It has been quite some time since I wrote to you, but one of my goals for this year is to blog more regularly. I have been focusing my energy on writing my next book and doing my weekly videos on self-care.
There has been an Instagram challenge going on lately called, “The Ten Year Challenge” or “How Hard Did Age Hit You Challenge.” I’m sure you’ve seen the hashtags and had some laughs, surprises and participated yourself.
As with most social media postings, it seems as though only the people who had something to celebrate were posting their 10 years then and now, at least, that’s where my mind went to. What if, after 10 years, I have a myriad of unfortunate events that have affected my life such as divorce, death, war, and a host of others. I want to include weight gain in this. It seems to be amiss the 10 year awesomeness.
But what about real life? What about situations like 10 years ago, sock selling Rob Kardashian to post-Black Chyna Rob Kardashian? What about those of us who have to still lose our pregnancy weight? “Uhh… yes ma’am, my baby is now 8. What’s your problem?” hehe. Yes, I am able to smile within this situation and remind myself that my body is capable of producing life. “Nani! (that’s what my babies call me) Show me where I was!!!!” they exclaim as they smile and lift my shirt on occasion to trace the stretch marks on my belly.
I was hesitant to post. What if people noticed I am bigger, as some rude assholes have commented in real life. Yes. Those people exist. Even this past weekend someone inquired about where the baby was. Don’t worry. Karma will get them later 😉 But then… I thought about what has happened in the last 10 years, which made me proud to post. I will give you a list because it’s easier and because I love them.
3 stunningly beautiful babies who have phenomenal souls and chose me to be their mamacita | leaving an abusive marriage | a messy divorce | graduating college | graduating university | having intense, makes your heart melt, can’t think about anything else, love in my life | breakups and heartache | starting 2 businesses | moving 3 times in 1 year.

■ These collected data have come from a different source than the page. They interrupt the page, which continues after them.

-- ===== LEMMAS AND PROOFS =====

theorem sortedSplit (x : Int) : ∀ (s : List Int), s.Pairwise (· ≤ ·) →
    (∀ a ∈ s.take (s.countP (fun a => decide (a ≤ x))), a ≤ x) ∧
    (∀ a ∈ s.drop (s.countP (fun a => decide (a ≤ x))), x < a) := by
  intro s hs
  induction s with
  | nil => simp
  | cons a t ih =>
    rcases List.pairwise_cons.mp hs with ⟨ha, ht⟩
    rcases ih ht with ⟨ih1, ih2⟩
    by_cases hax : a ≤ x
    · simp [hax]
      constructor
      · exact ih1
      · exact ih2
    · have h0 : (a :: t).countP (fun a => decide (a ≤ x)) = 0 := by
        apply List.countP_eq_zero.mpr
        intro b hb
        simp only [decide_eq_true_eq]
        rcases List.mem_cons.mp hb with rfl | hbt
        · exact hax
        · intro hbx; exact hax (le_trans (ha b hbt) hbx)
      rw [h0]
      refine ⟨by simp, ?_⟩
      intro b hb
      simp only [List.drop_zero] at hb
      rcases List.mem_cons.mp hb with rfl | hbt
      · omega
      · have := ha b hbt; omega

theorem bisectB_eq (s : List Int) (x : Int) (hs : s.Pairwise (· ≤ ·)) :
    ∀ (m : Nat) (lo hi : Int), (hi - lo).toNat ≤ m → 0 ≤ lo → hi ≤ (s.length : Int) →
    lo ≤ (s.countP (fun a => decide (a ≤ x)) : Int) →
    (s.countP (fun a => decide (a ≤ x)) : Int) ≤ hi →
    bisectB s x lo hi = (s.countP (fun a => decide (a ≤ x)) : Int) := by
  intro m
  induction m with
  | zero =>
    intro lo hi hm h0 hn hK1 hK2
    rw [bisectB, dif_neg (by omega)]
    omega
  | succ m ih =>
    intro lo hi hm h0 hn hK1 hK2
    by_cases hlh : lo < hi
    · rw [bisectB, dif_pos hlh]
      have hb := PySem.Int.floordiv_two_mid_bounds (le_of_lt hlh)
      have hlt := PySem.Int.floordiv_lt_iff_lt_mul (a := lo + hi) (q := hi) (b := 2) (by omega)
      set mid := PySem.Int.floordiv (lo + hi) 2 with hmid
      have hmlt : mid < hi := by omega
      have hm0 : 0 ≤ mid := by omega
      have hmlen : mid < (s.length : Int) := by omega
      have hget : PySem.List.pyGetD s mid 0 = s[mid.toNat] :=
        PySem.List.pyGetD_eq_getElem s 0 hm0 hmlen
      rcases sortedSplit x s hs with ⟨htake, hdrop⟩
      set K := s.countP (fun a => decide (a ≤ x)) with hKdef
      by_cases hc : PySem.List.pyGetD s mid 0 ≤ x
      · rw [if_pos hc]
        have hmK : mid < (K : Int) := by
          by_contra hKm
          push Not at hKm
          have hmem : s[mid.toNat] ∈ s.drop K := by
            have hj : mid.toNat - K < (s.drop K).length := by
              simp [List.length_drop]; omega
            have := List.getElem_drop (xs := s) (i := K) (j := mid.toNat - K)
              (h := hj)
            have heq : s[K + (mid.toNat - K)]'(by simp at hj ⊢; omega) = s[mid.toNat] := by
              congr 1; omega
            rw [heq] at this
            rw [← this]
            exact List.getElem_mem _
          have := hdrop _ hmem
          rw [hget] at hc
          omega
        exact ih (mid + 1) hi (by omega) (by omega) hn (by omega) hK2
      · rw [if_neg hc]
        have hKm : (K : Int) ≤ mid := by
          by_contra hmK
          push Not at hmK
          have hmem : s[mid.toNat] ∈ s.take K := by
            have := List.getElem_take (xs := s) (j := K) (i := mid.toNat)
              (h := by simp; omega)
            rw [← this]
            exact List.getElem_mem _
          have := htake _ hmem
          rw [hget] at hc
          omega
        exact ih lo mid (by omega) h0 (by omega) hK1 (by omega)
    · rw [bisectB, dif_neg hlh]
      omega
-- set-update by a deduplicated list is update by the list itself
lemma pvUpdate_ofList (s : PySem.Set String) (cs : List String) :
    PySem.Set.update s (PySem.Set.ofList cs) = PySem.Set.update s cs := by
  induction cs using List.reverseRecOn generalizing s with
  | nil => rfl
  | append_singleton ys y ih =>
    by_cases hy : y ∈ PySem.Set.ofList ys
    · rw [PySem.Set.ofList_append_singleton, PySem.Set.add_of_mem hy, ih,
        PySem.Set.update_append]
      have hmem : y ∈ PySem.Set.update s ys :=
        (PySem.Set.mem_update _ _ _).2 (Or.inr ((PySem.Set.mem_ofList _ _).1 hy))
      exact (PySem.Set.add_of_mem hmem).symm
    · rw [PySem.Set.ofList_append_singleton, PySem.Set.add_of_not_mem hy,
        PySem.Set.update_append, PySem.Set.update_append, ih]

lemma pvContains_ofList (cs : List String) (x : String) :
    PySem.Set.contains (PySem.Set.ofList cs) x = cs.contains x := by
  rw [PySem.Set.contains_eq_listContains]
  by_cases h : x ∈ cs
  · have h2 : x ∈ PySem.Set.ofList cs := (PySem.Set.mem_ofList _ _).2 h
    simp [h, h2]
  · have h2 : x ∉ PySem.Set.ofList cs := fun hx => h ((PySem.Set.mem_ofList _ _).1 hx)
    simp [h, h2]

-- A's 'any' accumulation over a block is one big update
lemma pvA_any_fold (s : PySem.Set String) (b : List String) :
    b.foldl (pvAUpd "any") s = PySem.Set.update s ((b.map pvChars).flatten) := by
  induction b generalizing s with
  | nil => simp [PySem.Set.update]
  | cons l rest ih =>
    simp only [List.foldl_cons, List.map_cons, List.flatten_cons]
    rw [ih, PySem.Set.update_append]
    congr 1
    show pvAUpd "any" s l = PySem.Set.update s (pvChars l)
    simp only [pvAUpd, PySem.Set.union]
    rw [pvUpdate_ofList]
    rfl

-- A's 'all' accumulation over a block is one filter by membership in every line
lemma pvA_all_fold (s : PySem.Set String) (b : List String) :
    b.foldl (pvAUpd "all") s
      = s.filter (fun x => b.all (fun l => (pvChars l).contains x)) := by
  induction b generalizing s with
  | nil => simp
  | cons l rest ih =>
    simp only [List.foldl_cons]
    rw [ih]
    show (PySem.Set.inter s (PySem.Set.ofList (pvChars l))).filter _ = _
    simp only [PySem.Set.inter, List.filter_filter, List.all_cons]
    apply List.filter_congr
    intro x _
    rw [pvContains_ofList]
    exact Bool.and_comm _ _

-- chars of ''.join(block) are the concatenated chars of the block
lemma pvChars_join (b : List String) :
    pvChars (PySem.Str.join "" b) = (b.map pvChars).flatten := by
  unfold pvChars
  rw [PySem.Str.toList_join]
  have hnil : ∀ parts : List (List Char), PySem.Chars.join [] parts = parts.flatten := by
    intro parts
    induction parts with
    | nil => rfl
    | cons p ps ih =>
      cases ps with
      | nil => simp [PySem.Chars.join, List.intercalate]
      | cons q qs =>
        have : PySem.Chars.join [] (p :: q :: qs) = p ++ PySem.Chars.join [] (q :: qs) := by
          simp [PySem.Chars.join, List.intercalate, List.intersperse]
        rw [this, ih]; simp
  show ((PySem.Chars.join "".toList (b.map String.toList)).map _) = _
  have : ("" : String).toList = [] := rfl
  rw [this, hnil, List.map_flatten, List.map_map]
  rfl

lemma pvBlock_any (b : List String) : b.foldl (pvAUpd "any") (pvAInit "any") = pvBAny b := by
  rw [pvA_any_fold]
  unfold pvBAny
  rw [pvChars_join]
  rfl

lemma pvBlock_all (b : List String) : b.foldl (pvAUpd "all") (pvAInit "all") = pvBAll b := by
  rw [pvA_all_fold]
  rfl

-- the one block-set function used on both sides
def pvF (ct : String) (b : List String) : PySem.Set String :=
  if ct == "any" then pvBAny b else pvBAll b

lemma pvBlock (ct : String) (hct : ct = "any" ∨ ct = "all") (b : List String) :
    b.foldl (pvAUpd ct) (pvAInit ct) = pvF ct b := by
  rcases hct with h | h <;> subst h
  · simpa [pvF] using pvBlock_any b
  · simpa [pvF] using pvBlock_all b
-- pv_equiv track=rewrite | github.com/jxie0755/Learning_Python | LeetCode/p123_best_time_to_buy_and_sell_stock_iii.py | profitBreakdown
-- ===== SOURCE A (Python) =====
-- def profitBreakdown(prices):
--     if not prices:
--         return 0
--
--     profits = []
--     lo = 0
--     i = 1
--     foundprofit = False
--     while i != len(prices):
--         cur = prices[i]
--         prev = prices[i-1]
--         if cur <= prev:
--             if foundprofit:
--                 profits.append(prev - prices[lo])
--             lo = i
--             foundprofit = False
--         else:
--             foundprofit = True
--             if i == len(prices)-1:
--                 profits.append(cur - prices[lo])
--
--         i += 1
--
--     return profits
-- ===== SOURCE B (Python) =====
-- def profitBreakdown(prices):
--     if not prices:
--         return 0
--     diffs = [prices[i] - prices[i - 1] for i in range(1, len(prices))]
--     out = []
--     run = 0
--     for d in diffs:
--         if d > 0:
--             run += d
--         else:
--             if run > 0:
--                 out.append(run)
--             run = 0
--     if run > 0:
--         out.append(run)
--     return out
-- ===== Notes on version B (the rewrite author's own statement) =====
-- stated objective: simpler
-- what changed: B replaces A's index/lo/foundprofit state machine by a scan over the consecutive-difference list that accumulates a running sum of positive diffs and flushes it at each non-positive diff and at the end.
-- outside the precondition, e.g. on profitBreakdown([]): A returns 0, B returns 0
import Mathlib
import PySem

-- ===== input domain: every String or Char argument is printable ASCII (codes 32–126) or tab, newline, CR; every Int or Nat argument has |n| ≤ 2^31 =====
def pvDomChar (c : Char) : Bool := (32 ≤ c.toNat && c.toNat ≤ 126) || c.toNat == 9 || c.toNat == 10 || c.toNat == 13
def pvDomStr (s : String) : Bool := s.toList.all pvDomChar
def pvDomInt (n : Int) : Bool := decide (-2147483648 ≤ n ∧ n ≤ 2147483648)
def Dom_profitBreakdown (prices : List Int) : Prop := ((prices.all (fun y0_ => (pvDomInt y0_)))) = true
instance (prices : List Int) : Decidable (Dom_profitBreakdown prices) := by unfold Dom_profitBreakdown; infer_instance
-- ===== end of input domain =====

-- B replaces A's index/lo/foundprofit state machine by a flush-on-drop scan of consecutive
-- differences; same O(n) cost, plainer decomposition.


-- ===== PORT A =====
-- Python's while loop over i, carrying the values prices[lo] (base) and prices[i-1] (prev)
-- instead of the indices; "i == len(prices)-1" is "rest = []".
def pvALoop (base prev : Int) (foundprofit : Bool) (profits : List Int) : List Int → List Int
  | [] => profits
  | cur :: rest =>
    if cur ≤ prev then
      pvALoop cur cur false (if foundprofit then profits ++ [prev - base] else profits) rest
    else
      pvALoop base cur true (if rest = [] then profits ++ [cur - base] else profits) rest

def profitBreakdown (prices : List Int) : List Int :=
  match prices with
  | [] => []   -- Python returns the int 0 here, not a list; excluded by Pre_profitBreakdown
  | p :: rest => pvALoop p p false [] rest

-- ===== PORT B =====
def pvBLoop (run : Int) (out : List Int) : List Int → List Int
  | [] => if run > 0 then out ++ [run] else out
  | d :: ds =>
    if d > 0 then pvBLoop (run + d) out ds
    else pvBLoop 0 (if run > 0 then out ++ [run] else out) ds

def profitBreakdown_alt (prices : List Int) : List Int :=
  match prices with
  | [] => []   -- Python returns the int 0 here, not a list; excluded by Pre_profitBreakdown
  | _ :: _ => pvBLoop 0 [] (List.zipWith (· - ·) prices.tail prices)

-- ===== PRECONDITION & SPEC =====
-- Pre_ excludes only the empty list, on which Python A (and B) return the int 0, not a list.
def Pre_profitBreakdown (prices : List Int) : Prop := prices ≠ []
instance (prices : List Int) : Decidable (Pre_profitBreakdown prices) := by unfold Pre_profitBreakdown; infer_instance
def pvWitness_profitBreakdown : List Int := [1, 2]

def Spec_profitBreakdown (prices : List Int) (out : List Int) : Prop := out = profitBreakdown_alt prices
instance (prices : List Int) (out : List Int) : Decidable (Spec_profitBreakdown prices out) := by unfold Spec_profitBreakdown; infer_instance

-- ===== CLAIM (what is proved, stated in full; the proofs are below) =====
def Claim_equal_profitBreakdown : Prop := ∀ (prices : List Int), Dom_profitBreakdown prices → Pre_profitBreakdown prices → Spec_profitBreakdown prices (profitBreakdown prices)

-- ===== LEMMAS AND PROOFS =====

-- Invariant: A's state (base = prices[lo], prev, foundprofit = base < prev) corresponds to
-- B's running sum prev - base over the remaining diff list.
theorem pvLoop_eq (rest : List Int) : ∀ (base prev : Int) (profits : List Int),
    base ≤ prev → (rest = [] → base = prev) →
    pvALoop base prev (decide (base < prev)) profits rest
      = pvBLoop (prev - base) profits (List.zipWith (· - ·) rest (prev :: rest)) := by
  induction rest with
  | nil =>
    intro base prev profits _ h
    have : base = prev := h rfl
    subst this
    simp [pvALoop, pvBLoop]
  | cons cur rest ih =>
    intro base prev profits hle hne
    by_cases hcp : cur ≤ prev
    · have hd : ¬ (cur - prev > 0) := by omega
      have hflush : (if base < prev then profits ++ [prev - base] else profits)
          = (if prev - base > 0 then profits ++ [prev - base] else profits) := by
        by_cases hb : base < prev
        · simp [hb]
        · simp [hb]
      have := ih cur cur (if base < prev then profits ++ [prev - base] else profits)
        le_rfl (fun _ => rfl)
      simp only [lt_self_iff_false, decide_false, sub_self] at this
      simp only [pvALoop, hcp, if_pos, List.zipWith, pvBLoop, hd, if_false,
        decide_eq_true_eq]
      rw [hflush] at this
      simpa [hcp, hd] using this
    · have hlt : prev < cur := by omega
      have hd : cur - prev > 0 := by omega
      have hbc : base < cur := by omega
      cases rest with
      | nil =>
        simp [pvALoop, pvBLoop, hcp, hlt, hbc,
          show prev - base + (cur - prev) = cur - base from by ring]
      | cons x xs =>
        have ih' := ih base cur profits (le_of_lt hbc) (by simp)
        rw [show (decide (base < cur)) = true from by simpa using hbc] at ih'
        have h1 : pvALoop base prev (decide (base < prev)) profits (cur :: x :: xs)
            = pvALoop base cur true profits (x :: xs) := by
          simp only [pvALoop]
          rw [if_neg hcp, if_neg (by simp : ¬(x :: xs = []))]
        have h2 : pvBLoop (prev - base) profits
              (List.zipWith (· - ·) (cur :: x :: xs) (prev :: cur :: x :: xs))
            = pvBLoop (cur - base) profits (List.zipWith (· - ·) (x :: xs) (cur :: x :: xs)) := by
          simp only [List.zipWith, pvBLoop]
          rw [if_pos hd, show prev - base + (cur - prev) = cur - base from by ring]
        rw [h1, h2, ih']

-- ===== VERDICT (by name: the statement is the Claim_ definition above) =====
theorem profitBreakdown_spec : Claim_equal_profitBreakdown := by
  intro prices _ hpre
  unfold Spec_profitBreakdown
  match prices with
  | [] => exact absurd rfl hpre
  | p :: rest =>
    have h := pvLoop_eq rest p p [] le_rfl (fun _ => rfl)
    simp only [lt_self_iff_false, decide_false, sub_self] at h
    simpa [profitBreakdown, profitBreakdown_alt] using h
-- pv_equiv track=rewrite | github.com/Edu92337/CodeForces | 460A.py | meias
-- ===== SOURCE A (Python) =====
-- def meias(lista):
--     lista = [int(i) for i in lista]
--     pares = lista[0]
--     frequencia_de_compra =lista[1]
--     dias = 0
--     dias_totas = 0
--     while pares > 0:
--         dias_totas += 1
--         pares -= 1
--         dias +=1
--         if dias == frequencia_de_compra:
--             pares +=1
--             dias = 0
--     return dias_totas
-- ===== SOURCE B (Python) =====
-- def meias(lista):
--     n = int(lista[0])
--     m = int(lista[1])
--     if n <= 0:
--         return 0
--     if m <= 1:
--         return n
--     return n + (n - 1) // (m - 1)
-- ===== Notes on version B (the rewrite author's own statement) =====
-- stated objective: faster
-- what changed: Replaced the day-by-day simulation loop with the closed-form formula n + (n-1)//(m-1) for the geometric replenishment sum.
-- outside the precondition, e.g. on meias([0]): A raises IndexError, B raises IndexError; on meias([1]): A raises IndexError, B raises IndexError; on meias([2, 1]): A does not finish within the time limit, B returns 2
import Mathlib
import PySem

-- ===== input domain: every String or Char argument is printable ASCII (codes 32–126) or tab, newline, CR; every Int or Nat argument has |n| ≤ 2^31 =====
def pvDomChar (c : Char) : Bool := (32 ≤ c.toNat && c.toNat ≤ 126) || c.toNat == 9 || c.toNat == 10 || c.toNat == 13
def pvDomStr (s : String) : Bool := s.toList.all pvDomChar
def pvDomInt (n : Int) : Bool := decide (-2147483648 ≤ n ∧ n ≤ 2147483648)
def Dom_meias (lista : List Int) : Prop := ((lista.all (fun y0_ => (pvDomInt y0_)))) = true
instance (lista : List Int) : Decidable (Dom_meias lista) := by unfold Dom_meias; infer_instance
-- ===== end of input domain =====

-- B replaces A's day-by-day simulation loop with the closed-form formula n + (n-1)//(m-1): asymptotically faster (O(1) vs O(result)).


-- ===== PORT A =====
-- A's while loop, transliterated with a fuel bound used only to make it total;
-- under Pre_meias the loop performs at most 2*pares+2 iterations (proved below), so the fuel is never exhausted.
def simLoop : Nat → Int → Int → Int → Int → Int
  | 0, _, _, _, dias_totas => dias_totas
  | fuel + 1, pares, freq, dias, dias_totas =>
    if pares > 0 then
      let dias_totas := dias_totas + 1
      let pares := pares - 1
      let dias := dias + 1
      if dias = freq then simLoop fuel (pares + 1) freq 0 dias_totas
      else simLoop fuel pares freq dias dias_totas
    else dias_totas

def meias (lista : List Int) : Int :=
  let lista := lista.map (fun i => i)   -- [int(i) for i in lista] : identity on ints
  match PySem.List.pyGet? lista 0, PySem.List.pyGet? lista 1 with
  | some pares, some freq => simLoop (2 * pares.toNat + 2) pares freq 0 0
  | _, _ => 0   -- IndexError: excluded by Pre_meias

-- ===== PORT B =====
def meias_alt (lista : List Int) : Int :=
  match PySem.List.pyGet? lista 0 with
  | none => 0   -- IndexError, as in A: excluded by Pre_meias
  | some n =>
    match PySem.List.pyGet? lista 1 with
    | none => 0   -- IndexError: excluded by Pre_meias
    | some m =>
      if n ≤ 0 then 0
      else if m ≤ 1 then n
      else n + PySem.Int.floordiv (n - 1) (m - 1)

-- ===== PRECONDITION & SPEC =====
-- Pre_ excludes lists with fewer than 2 elements (A raises IndexError) and lists with lista[1] = 1 and
-- lista[0] > 0 (a sock is bought every day, so A's while loop never terminates).
def Pre_meias (lista : List Int) : Prop :=
  2 ≤ lista.length ∧ ¬ (lista.getD 1 0 = 1 ∧ 0 < lista.getD 0 0)
instance (lista : List Int) : Decidable (Pre_meias lista) := by unfold Pre_meias; infer_instance
def pvWitness_meias : List Int := [4, 2]
def Spec_meias (lista : List Int) (out : Int) : Prop := out = meias_alt lista
instance (lista : List Int) (out : Int) : Decidable (Spec_meias lista out) := by unfold Spec_meias; infer_instance

-- ===== CLAIM (what is proved, stated in full; the proofs are below) =====
def Claim_equal_meias : Prop := ∀ (lista : List Int), Dom_meias lista → Pre_meias lista → Spec_meias lista (meias lista)

-- ===== LEMMAS AND PROOFS =====

-- freq ≤ 0: the replenishment branch never fires (dias stays positive), so the loop counts pares days.
theorem simLoop_nonpos (freq : Int) (hm : freq ≤ 0) :
    ∀ (fuel : Nat) (pares dias dt : Int), 0 ≤ dias → pares ≤ fuel →
      simLoop fuel pares freq dias dt = dt + max pares 0 := by
  intro fuel
  induction fuel with
  | zero =>
    intro pares dias dt hd hf
    simp only [simLoop]
    omega
  | succ f ih =>
    intro pares dias dt hd hf
    by_cases hp : pares > 0
    · have hne : ¬ (dias + 1 = freq) := by omega
      simp only [simLoop, if_pos hp, if_neg hne]
      rw [ih (pares - 1) (dias + 1) (dt + 1) (by omega) (by omega)]
      omega
    · simp only [simLoop, if_neg hp]
      omega

-- freq ≥ 2: remaining days from state (pares, dias)
def remDays (freq pares dias : Int) : Int :=
  if pares ≤ 0 then 0 else pares + (pares - 1 + dias) / (freq - 1)

theorem remDays_nonneg (freq pares dias : Int) (hm : 2 ≤ freq) (hd : 0 ≤ dias) :
    0 ≤ remDays freq pares dias := by
  unfold remDays
  split_ifs with h
  · omega
  · have : (0:Int) ≤ (pares - 1 + dias) / (freq - 1) :=
      Int.ediv_nonneg (by omega) (by omega)
    omega

theorem simLoop_pos (freq : Int) (hm : 2 ≤ freq) :
    ∀ (fuel : Nat) (pares dias dt : Int), 0 ≤ dias → dias < freq →
      remDays freq pares dias ≤ fuel →
      simLoop fuel pares freq dias dt = dt + remDays freq pares dias := by
  intro fuel
  induction fuel with
  | zero =>
    intro pares dias dt hd0 hdm hf
    have h0 := remDays_nonneg freq pares dias hm hd0
    have hr : remDays freq pares dias = 0 := by omega
    have hp : pares ≤ 0 := by
      by_contra hp
      have : 1 ≤ remDays freq pares dias := by
        unfold remDays
        rw [if_neg (by omega)]
        have : (0:Int) ≤ (pares - 1 + dias) / (freq - 1) :=
          Int.ediv_nonneg (by omega) (by omega)
        omega
      omega
    simp only [simLoop]
    rw [hr]; omega
  | succ f ih =>
    intro pares dias dt hd0 hdm hf
    by_cases hp : pares > 0
    · have hrem : remDays freq pares dias = pares + (pares - 1 + dias) / (freq - 1) := by
        unfold remDays; rw [if_neg (by omega)]
      by_cases hb : dias + 1 = freq
      · -- replenishment step: state becomes (pares, 0)
        simp only [simLoop, if_pos hp, if_pos hb]
        have key : (pares - 1 + dias) / (freq - 1) = (pares - 1) / (freq - 1) + 1 := by
          have : pares - 1 + dias = pares - 1 + 1 * (freq - 1) := by omega
          rw [this, Int.add_mul_ediv_right _ _ (by omega : freq - 1 ≠ 0)]
        have hrem0 : remDays freq pares 0 = pares + (pares - 1) / (freq - 1) := by
          unfold remDays; rw [if_neg (by omega)]; ring_nf
        have e : pares - 1 + 1 = pares := by omega
        rw [e, ih pares 0 (dt + 1) (by omega) (by omega) (by rw [hrem0]; rw [hrem, key] at hf; omega)]
        rw [hrem0, hrem, key]; omega
      · simp only [simLoop, if_pos hp, if_neg hb]
        have step : remDays freq (pares - 1) (dias + 1) = remDays freq pares dias - 1 := by
          by_cases h1 : pares - 1 ≤ 0
          · have hpe : pares = 1 := by omega
            have : (pares - 1 + dias) / (freq - 1) = 0 :=
              Int.ediv_eq_zero_of_lt (by omega) (by omega)
            unfold remDays
            rw [if_pos h1, if_neg (by omega)]
            omega
          · unfold remDays
            rw [if_neg h1, if_neg (by omega)]
            have : pares - 1 - 1 + (dias + 1) = pares - 1 + dias := by ring
            rw [this]; omega
        rw [ih (pares - 1) (dias + 1) (dt + 1) (by omega) (by omega) (by omega : remDays freq (pares - 1) (dias + 1) ≤ f)]
        omega
    · have : remDays freq pares dias = 0 := by unfold remDays; rw [if_pos (by omega)]
      simp only [simLoop, if_neg hp]
      omega

theorem pyGet_of_len2 (lista : List Int) (h : 2 ≤ lista.length) :
    PySem.List.pyGet? lista 0 = some (lista.getD 0 0) ∧
    PySem.List.pyGet? lista 1 = some (lista.getD 1 0) := by
  match lista, h with
  | a :: b :: t, _ =>
    have h1 : (0:Int) ≤ (t.length:Int) + 1 := by positivity
    constructor <;> simp [PySem.List.pyGet?, PySem.List.pyIdx?, h1]

-- ===== VERDICT (by name: the statement is the Claim_ definition above) =====
theorem meias_spec : Claim_equal_meias := by
  intro lista _ hpre
  obtain ⟨hlen, hne⟩ := hpre
  obtain ⟨h0, h1⟩ := pyGet_of_len2 lista hlen
  set n := lista.getD 0 0 with hn
  set m := lista.getD 1 0 with hmd
  show meias lista = meias_alt lista
  unfold meias meias_alt
  simp only [List.map_id_fun', id_eq, h0, h1]
  by_cases hnp : n ≤ 0
  · -- loop exits immediately
    rw [if_pos hnp]
    simp only [simLoop]
    rw [if_neg (by omega)]
  · rw [if_neg hnp]
    by_cases hm1 : m ≤ 1
    · -- here m ≤ 0 (m = 1 with 0 < n is excluded by Pre_)
      have hm0 : m ≤ 0 := by omega
      rw [if_pos hm1]
      rw [simLoop_nonpos m hm0 _ n 0 0 (by omega) (by push_cast; omega)]
      omega
    · rw [if_neg hm1]
      have hm2 : 2 ≤ m := by omega
      have hdivle : (n - 1) / (m - 1) ≤ n - 1 := Int.ediv_le_self _ (by omega)
      have hdiv0 : 0 ≤ (n - 1) / (m - 1) := Int.ediv_nonneg (by omega) (by omega)
      have hrem : remDays m n 0 = n + (n - 1) / (m - 1) := by
        unfold remDays; rw [if_neg (by omega)]; ring_nf
      rw [simLoop_pos m hm2 _ n 0 0 (by omega) (by omega)
        (by rw [hrem]; push_cast; omega)]
      rw [hrem, PySem.Int.floordiv_eq_ediv_of_pos (by omega)]
      omega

Twice. | meeting my biological family and birth mother | experiences with suicide & the mental health ward | mental health challenges | playing the piano. In public. Weekly. For people. And not puking. | recovering and embarking on an incredible journey of holistic wellness | writing 2 books | started a blog | started a YouTube channel | being published in scholarly journals | only ONE (ONE!!!) terrible haircut. Me and the stylist broke up. Yes, it was personal | becoming a coffee lover | still loving the ocean
I’m sure if I asked you to write out your own fantastic summary list of the last 10 years, it would be also be filled with great things, terrible things, hilarious things, and everything in between. But it is in your humanity-in my humanity- that we shine. That we are brilliant. That broken crayons still colour. That a strong person had to go through the shitty things to become stunningly awesome.
And so. The prompting of this blog post was due to a conversation with my big sis about talking to our future selves and speaking into existence what we want. If I could tell my 21 year old self everything I know now, what would I tell her? That I am strong and I will get through this? I was made for beautiful things. I am a goddess and deserve only remarkable things and nothing less. YOU. YOU! You are a god/goddess and deserve only remarkable things.